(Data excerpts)
---------------
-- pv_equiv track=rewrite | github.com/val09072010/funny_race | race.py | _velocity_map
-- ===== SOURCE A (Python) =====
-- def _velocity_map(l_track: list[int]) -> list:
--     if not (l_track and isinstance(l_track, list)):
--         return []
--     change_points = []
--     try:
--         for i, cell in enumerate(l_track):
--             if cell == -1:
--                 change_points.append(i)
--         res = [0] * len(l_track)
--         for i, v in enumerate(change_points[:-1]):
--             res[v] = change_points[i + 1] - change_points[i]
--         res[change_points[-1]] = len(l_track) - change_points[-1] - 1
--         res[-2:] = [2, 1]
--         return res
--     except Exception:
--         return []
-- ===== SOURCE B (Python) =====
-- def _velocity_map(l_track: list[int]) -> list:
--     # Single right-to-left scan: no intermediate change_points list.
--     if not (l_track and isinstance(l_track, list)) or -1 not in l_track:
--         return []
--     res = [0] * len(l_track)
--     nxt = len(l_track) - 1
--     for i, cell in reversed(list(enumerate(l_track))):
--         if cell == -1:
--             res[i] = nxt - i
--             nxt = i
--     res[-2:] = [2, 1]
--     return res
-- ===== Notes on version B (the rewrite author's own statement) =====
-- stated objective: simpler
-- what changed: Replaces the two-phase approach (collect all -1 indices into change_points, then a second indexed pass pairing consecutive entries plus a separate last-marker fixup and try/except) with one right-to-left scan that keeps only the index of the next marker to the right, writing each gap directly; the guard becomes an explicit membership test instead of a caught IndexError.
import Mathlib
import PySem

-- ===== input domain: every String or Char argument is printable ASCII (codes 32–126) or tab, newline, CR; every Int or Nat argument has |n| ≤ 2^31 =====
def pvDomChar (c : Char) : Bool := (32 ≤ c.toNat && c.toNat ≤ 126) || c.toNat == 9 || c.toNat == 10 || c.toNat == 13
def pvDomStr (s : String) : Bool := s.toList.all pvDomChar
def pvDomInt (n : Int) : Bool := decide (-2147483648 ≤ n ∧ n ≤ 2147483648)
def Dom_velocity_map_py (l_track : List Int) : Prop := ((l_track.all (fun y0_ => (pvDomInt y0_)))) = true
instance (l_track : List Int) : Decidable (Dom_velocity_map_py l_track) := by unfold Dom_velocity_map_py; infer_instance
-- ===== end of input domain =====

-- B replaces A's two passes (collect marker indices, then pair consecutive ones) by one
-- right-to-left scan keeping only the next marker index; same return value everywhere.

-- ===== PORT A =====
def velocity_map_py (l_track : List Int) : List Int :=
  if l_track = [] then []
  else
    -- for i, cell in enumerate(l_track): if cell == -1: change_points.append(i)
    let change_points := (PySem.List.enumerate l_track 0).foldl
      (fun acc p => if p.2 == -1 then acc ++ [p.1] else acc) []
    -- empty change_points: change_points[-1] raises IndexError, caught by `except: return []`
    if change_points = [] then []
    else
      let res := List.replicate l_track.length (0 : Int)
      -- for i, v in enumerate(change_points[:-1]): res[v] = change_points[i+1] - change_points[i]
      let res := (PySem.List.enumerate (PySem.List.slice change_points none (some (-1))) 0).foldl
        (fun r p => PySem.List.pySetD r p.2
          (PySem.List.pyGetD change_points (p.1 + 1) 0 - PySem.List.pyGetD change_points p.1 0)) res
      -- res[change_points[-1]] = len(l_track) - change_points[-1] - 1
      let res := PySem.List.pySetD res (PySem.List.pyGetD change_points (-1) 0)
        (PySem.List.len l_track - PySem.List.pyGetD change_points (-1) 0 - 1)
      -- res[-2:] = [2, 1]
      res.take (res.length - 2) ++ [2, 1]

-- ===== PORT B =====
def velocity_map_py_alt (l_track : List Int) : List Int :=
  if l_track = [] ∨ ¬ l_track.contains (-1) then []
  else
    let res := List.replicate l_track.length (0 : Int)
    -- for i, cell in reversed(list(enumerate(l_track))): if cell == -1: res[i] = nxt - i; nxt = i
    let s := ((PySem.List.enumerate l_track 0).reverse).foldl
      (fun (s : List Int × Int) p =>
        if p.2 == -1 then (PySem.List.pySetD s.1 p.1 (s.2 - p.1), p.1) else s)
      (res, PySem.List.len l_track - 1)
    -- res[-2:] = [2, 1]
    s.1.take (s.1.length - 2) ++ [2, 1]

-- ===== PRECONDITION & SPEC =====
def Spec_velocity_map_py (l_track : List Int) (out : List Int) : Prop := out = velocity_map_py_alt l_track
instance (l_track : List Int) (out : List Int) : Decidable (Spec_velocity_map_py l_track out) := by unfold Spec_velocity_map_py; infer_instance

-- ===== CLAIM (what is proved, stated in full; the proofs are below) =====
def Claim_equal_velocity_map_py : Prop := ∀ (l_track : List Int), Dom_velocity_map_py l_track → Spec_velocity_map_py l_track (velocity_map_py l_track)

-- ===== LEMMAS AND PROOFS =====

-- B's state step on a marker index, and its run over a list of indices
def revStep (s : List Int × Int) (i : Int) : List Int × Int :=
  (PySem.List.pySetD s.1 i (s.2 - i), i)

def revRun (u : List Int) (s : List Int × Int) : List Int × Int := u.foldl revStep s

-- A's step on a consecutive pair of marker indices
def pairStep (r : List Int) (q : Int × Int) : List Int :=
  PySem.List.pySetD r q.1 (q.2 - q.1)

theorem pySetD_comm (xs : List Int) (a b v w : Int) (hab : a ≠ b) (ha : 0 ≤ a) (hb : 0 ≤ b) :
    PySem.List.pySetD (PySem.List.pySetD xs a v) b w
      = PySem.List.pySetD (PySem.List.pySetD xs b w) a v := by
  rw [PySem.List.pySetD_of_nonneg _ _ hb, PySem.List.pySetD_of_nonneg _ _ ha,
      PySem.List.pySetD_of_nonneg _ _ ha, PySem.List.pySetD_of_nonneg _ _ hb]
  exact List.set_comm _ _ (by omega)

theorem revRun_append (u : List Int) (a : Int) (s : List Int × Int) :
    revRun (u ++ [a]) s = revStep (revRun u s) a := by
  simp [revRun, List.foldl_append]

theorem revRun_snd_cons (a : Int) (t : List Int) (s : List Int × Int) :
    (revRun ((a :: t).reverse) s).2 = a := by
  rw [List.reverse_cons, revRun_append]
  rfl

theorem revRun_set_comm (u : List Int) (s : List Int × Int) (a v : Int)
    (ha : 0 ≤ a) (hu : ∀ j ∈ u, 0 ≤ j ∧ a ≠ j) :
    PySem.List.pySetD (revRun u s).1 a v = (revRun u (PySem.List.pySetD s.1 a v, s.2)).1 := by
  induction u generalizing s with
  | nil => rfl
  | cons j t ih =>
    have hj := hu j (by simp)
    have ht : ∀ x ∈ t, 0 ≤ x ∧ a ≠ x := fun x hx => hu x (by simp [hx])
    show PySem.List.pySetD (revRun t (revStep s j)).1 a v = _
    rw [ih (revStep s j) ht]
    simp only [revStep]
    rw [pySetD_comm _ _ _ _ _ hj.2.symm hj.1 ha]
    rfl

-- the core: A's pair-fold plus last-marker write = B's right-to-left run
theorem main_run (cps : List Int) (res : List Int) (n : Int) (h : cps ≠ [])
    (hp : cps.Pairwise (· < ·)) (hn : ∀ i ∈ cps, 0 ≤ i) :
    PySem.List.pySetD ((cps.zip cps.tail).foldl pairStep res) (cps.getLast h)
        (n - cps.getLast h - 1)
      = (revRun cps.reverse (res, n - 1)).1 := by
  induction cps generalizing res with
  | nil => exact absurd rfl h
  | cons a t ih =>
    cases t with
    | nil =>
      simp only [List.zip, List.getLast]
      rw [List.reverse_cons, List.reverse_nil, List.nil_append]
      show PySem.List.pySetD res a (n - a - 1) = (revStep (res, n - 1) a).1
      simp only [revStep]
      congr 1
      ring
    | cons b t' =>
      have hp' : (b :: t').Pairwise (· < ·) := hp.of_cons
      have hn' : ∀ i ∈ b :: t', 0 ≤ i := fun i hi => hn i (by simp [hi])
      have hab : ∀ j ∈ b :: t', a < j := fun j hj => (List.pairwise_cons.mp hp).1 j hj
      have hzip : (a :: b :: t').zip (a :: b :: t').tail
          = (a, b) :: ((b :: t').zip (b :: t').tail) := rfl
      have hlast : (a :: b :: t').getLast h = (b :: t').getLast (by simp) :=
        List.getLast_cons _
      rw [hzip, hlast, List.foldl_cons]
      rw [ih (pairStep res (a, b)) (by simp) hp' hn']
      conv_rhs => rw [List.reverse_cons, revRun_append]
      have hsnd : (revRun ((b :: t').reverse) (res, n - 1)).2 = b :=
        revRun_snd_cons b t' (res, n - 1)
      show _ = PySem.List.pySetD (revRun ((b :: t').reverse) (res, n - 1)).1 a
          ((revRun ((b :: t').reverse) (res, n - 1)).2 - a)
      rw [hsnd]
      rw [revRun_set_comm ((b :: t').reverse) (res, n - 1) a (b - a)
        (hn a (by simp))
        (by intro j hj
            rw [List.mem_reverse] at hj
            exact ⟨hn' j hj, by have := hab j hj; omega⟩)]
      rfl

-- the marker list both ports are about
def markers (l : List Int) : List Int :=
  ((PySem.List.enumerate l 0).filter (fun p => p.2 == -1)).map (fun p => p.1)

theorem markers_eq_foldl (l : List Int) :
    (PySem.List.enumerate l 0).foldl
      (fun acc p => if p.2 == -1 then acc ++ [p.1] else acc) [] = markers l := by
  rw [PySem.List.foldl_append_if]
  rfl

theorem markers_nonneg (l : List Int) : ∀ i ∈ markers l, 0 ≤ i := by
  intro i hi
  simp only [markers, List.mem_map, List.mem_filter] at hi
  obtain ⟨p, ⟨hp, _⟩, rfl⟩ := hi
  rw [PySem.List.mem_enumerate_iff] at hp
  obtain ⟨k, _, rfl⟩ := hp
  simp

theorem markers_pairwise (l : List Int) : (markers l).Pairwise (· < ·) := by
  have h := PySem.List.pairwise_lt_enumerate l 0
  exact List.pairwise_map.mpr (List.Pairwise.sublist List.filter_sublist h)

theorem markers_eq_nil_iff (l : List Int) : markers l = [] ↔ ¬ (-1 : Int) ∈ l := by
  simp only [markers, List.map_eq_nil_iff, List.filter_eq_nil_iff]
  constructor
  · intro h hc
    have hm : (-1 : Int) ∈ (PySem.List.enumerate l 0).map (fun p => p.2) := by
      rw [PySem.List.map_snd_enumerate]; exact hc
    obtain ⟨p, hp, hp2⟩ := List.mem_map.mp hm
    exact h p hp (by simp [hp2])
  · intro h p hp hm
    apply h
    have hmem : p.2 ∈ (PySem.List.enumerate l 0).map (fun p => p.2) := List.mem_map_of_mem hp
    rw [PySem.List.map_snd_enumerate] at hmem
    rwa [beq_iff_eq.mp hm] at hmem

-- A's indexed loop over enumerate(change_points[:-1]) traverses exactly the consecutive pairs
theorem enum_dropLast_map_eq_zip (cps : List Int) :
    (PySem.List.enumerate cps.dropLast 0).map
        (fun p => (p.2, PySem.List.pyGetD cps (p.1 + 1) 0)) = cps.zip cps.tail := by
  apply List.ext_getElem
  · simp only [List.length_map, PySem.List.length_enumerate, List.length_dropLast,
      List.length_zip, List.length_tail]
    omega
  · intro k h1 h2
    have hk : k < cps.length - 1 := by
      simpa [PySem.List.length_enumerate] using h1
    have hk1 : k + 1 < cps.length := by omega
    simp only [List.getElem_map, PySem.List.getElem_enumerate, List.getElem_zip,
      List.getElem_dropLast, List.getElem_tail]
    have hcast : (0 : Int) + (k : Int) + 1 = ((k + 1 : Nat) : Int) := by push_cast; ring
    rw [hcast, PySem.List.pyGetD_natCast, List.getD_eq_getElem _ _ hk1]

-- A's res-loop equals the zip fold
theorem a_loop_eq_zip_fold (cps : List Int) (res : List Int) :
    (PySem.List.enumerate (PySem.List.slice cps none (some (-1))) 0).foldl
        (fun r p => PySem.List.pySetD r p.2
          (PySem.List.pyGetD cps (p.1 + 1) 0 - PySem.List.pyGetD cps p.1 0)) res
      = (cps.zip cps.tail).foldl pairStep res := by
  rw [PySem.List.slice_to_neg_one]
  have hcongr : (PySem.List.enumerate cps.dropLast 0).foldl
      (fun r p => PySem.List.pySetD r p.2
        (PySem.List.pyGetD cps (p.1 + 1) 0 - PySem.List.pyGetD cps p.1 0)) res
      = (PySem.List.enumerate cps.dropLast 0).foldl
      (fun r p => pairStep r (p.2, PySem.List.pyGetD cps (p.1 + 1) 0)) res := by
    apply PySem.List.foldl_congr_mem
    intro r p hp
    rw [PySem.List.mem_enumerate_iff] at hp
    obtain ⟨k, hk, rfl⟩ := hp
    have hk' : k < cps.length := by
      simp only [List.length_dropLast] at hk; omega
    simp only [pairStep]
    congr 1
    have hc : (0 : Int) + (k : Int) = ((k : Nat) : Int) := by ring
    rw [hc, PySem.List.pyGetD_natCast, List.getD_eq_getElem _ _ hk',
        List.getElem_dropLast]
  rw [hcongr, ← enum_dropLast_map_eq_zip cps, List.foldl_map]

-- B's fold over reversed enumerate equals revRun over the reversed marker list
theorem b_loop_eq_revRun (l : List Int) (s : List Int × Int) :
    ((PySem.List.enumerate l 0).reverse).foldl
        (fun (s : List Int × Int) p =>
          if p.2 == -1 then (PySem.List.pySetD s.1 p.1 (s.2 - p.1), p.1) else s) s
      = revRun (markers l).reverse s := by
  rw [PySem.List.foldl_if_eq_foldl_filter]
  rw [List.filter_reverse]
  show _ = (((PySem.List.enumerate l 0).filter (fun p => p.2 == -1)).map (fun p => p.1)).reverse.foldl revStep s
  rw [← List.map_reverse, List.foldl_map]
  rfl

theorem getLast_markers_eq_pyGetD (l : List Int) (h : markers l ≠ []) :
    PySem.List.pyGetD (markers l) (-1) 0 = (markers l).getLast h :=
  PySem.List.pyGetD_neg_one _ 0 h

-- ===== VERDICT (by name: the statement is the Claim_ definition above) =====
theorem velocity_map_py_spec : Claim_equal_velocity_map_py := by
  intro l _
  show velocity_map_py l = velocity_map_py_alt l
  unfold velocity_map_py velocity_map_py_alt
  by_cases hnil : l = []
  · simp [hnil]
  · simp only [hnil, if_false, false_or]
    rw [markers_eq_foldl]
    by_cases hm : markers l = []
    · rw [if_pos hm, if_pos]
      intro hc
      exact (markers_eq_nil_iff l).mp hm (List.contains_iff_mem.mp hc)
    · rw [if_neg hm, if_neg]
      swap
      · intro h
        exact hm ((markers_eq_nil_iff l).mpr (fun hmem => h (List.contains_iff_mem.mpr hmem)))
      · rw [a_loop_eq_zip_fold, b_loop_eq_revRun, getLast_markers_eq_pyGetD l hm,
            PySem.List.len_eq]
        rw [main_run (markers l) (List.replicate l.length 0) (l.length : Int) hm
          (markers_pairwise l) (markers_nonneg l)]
---------------
Your instructions
Please let your answer be exactly the lines from the one holding "by_cases hm : markers l = []" through the last line of the entries above, both ends included.

Solution for this exercise
    by_cases hm : markers l = []
    · rw [if_pos hm, if_pos]
      intro hc
      exact (markers_eq_nil_iff l).mp hm (List.contains_iff_mem.mp hc)
    · rw [if_neg hm, if_neg]
      swap
      · intro h
        exact hm ((markers_eq_nil_iff l).mpr (fun hmem => h (List.contains_iff_mem.mpr hmem)))
      · rw [a_loop_eq_zip_fold, b_loop_eq_revRun, getLast_markers_eq_pyGetD l hm,
            PySem.List.len_eq]
        rw [main_run (markers l) (List.replicate l.length 0) (l.length : Int) hm
          (markers_pairwise l) (markers_nonneg l)]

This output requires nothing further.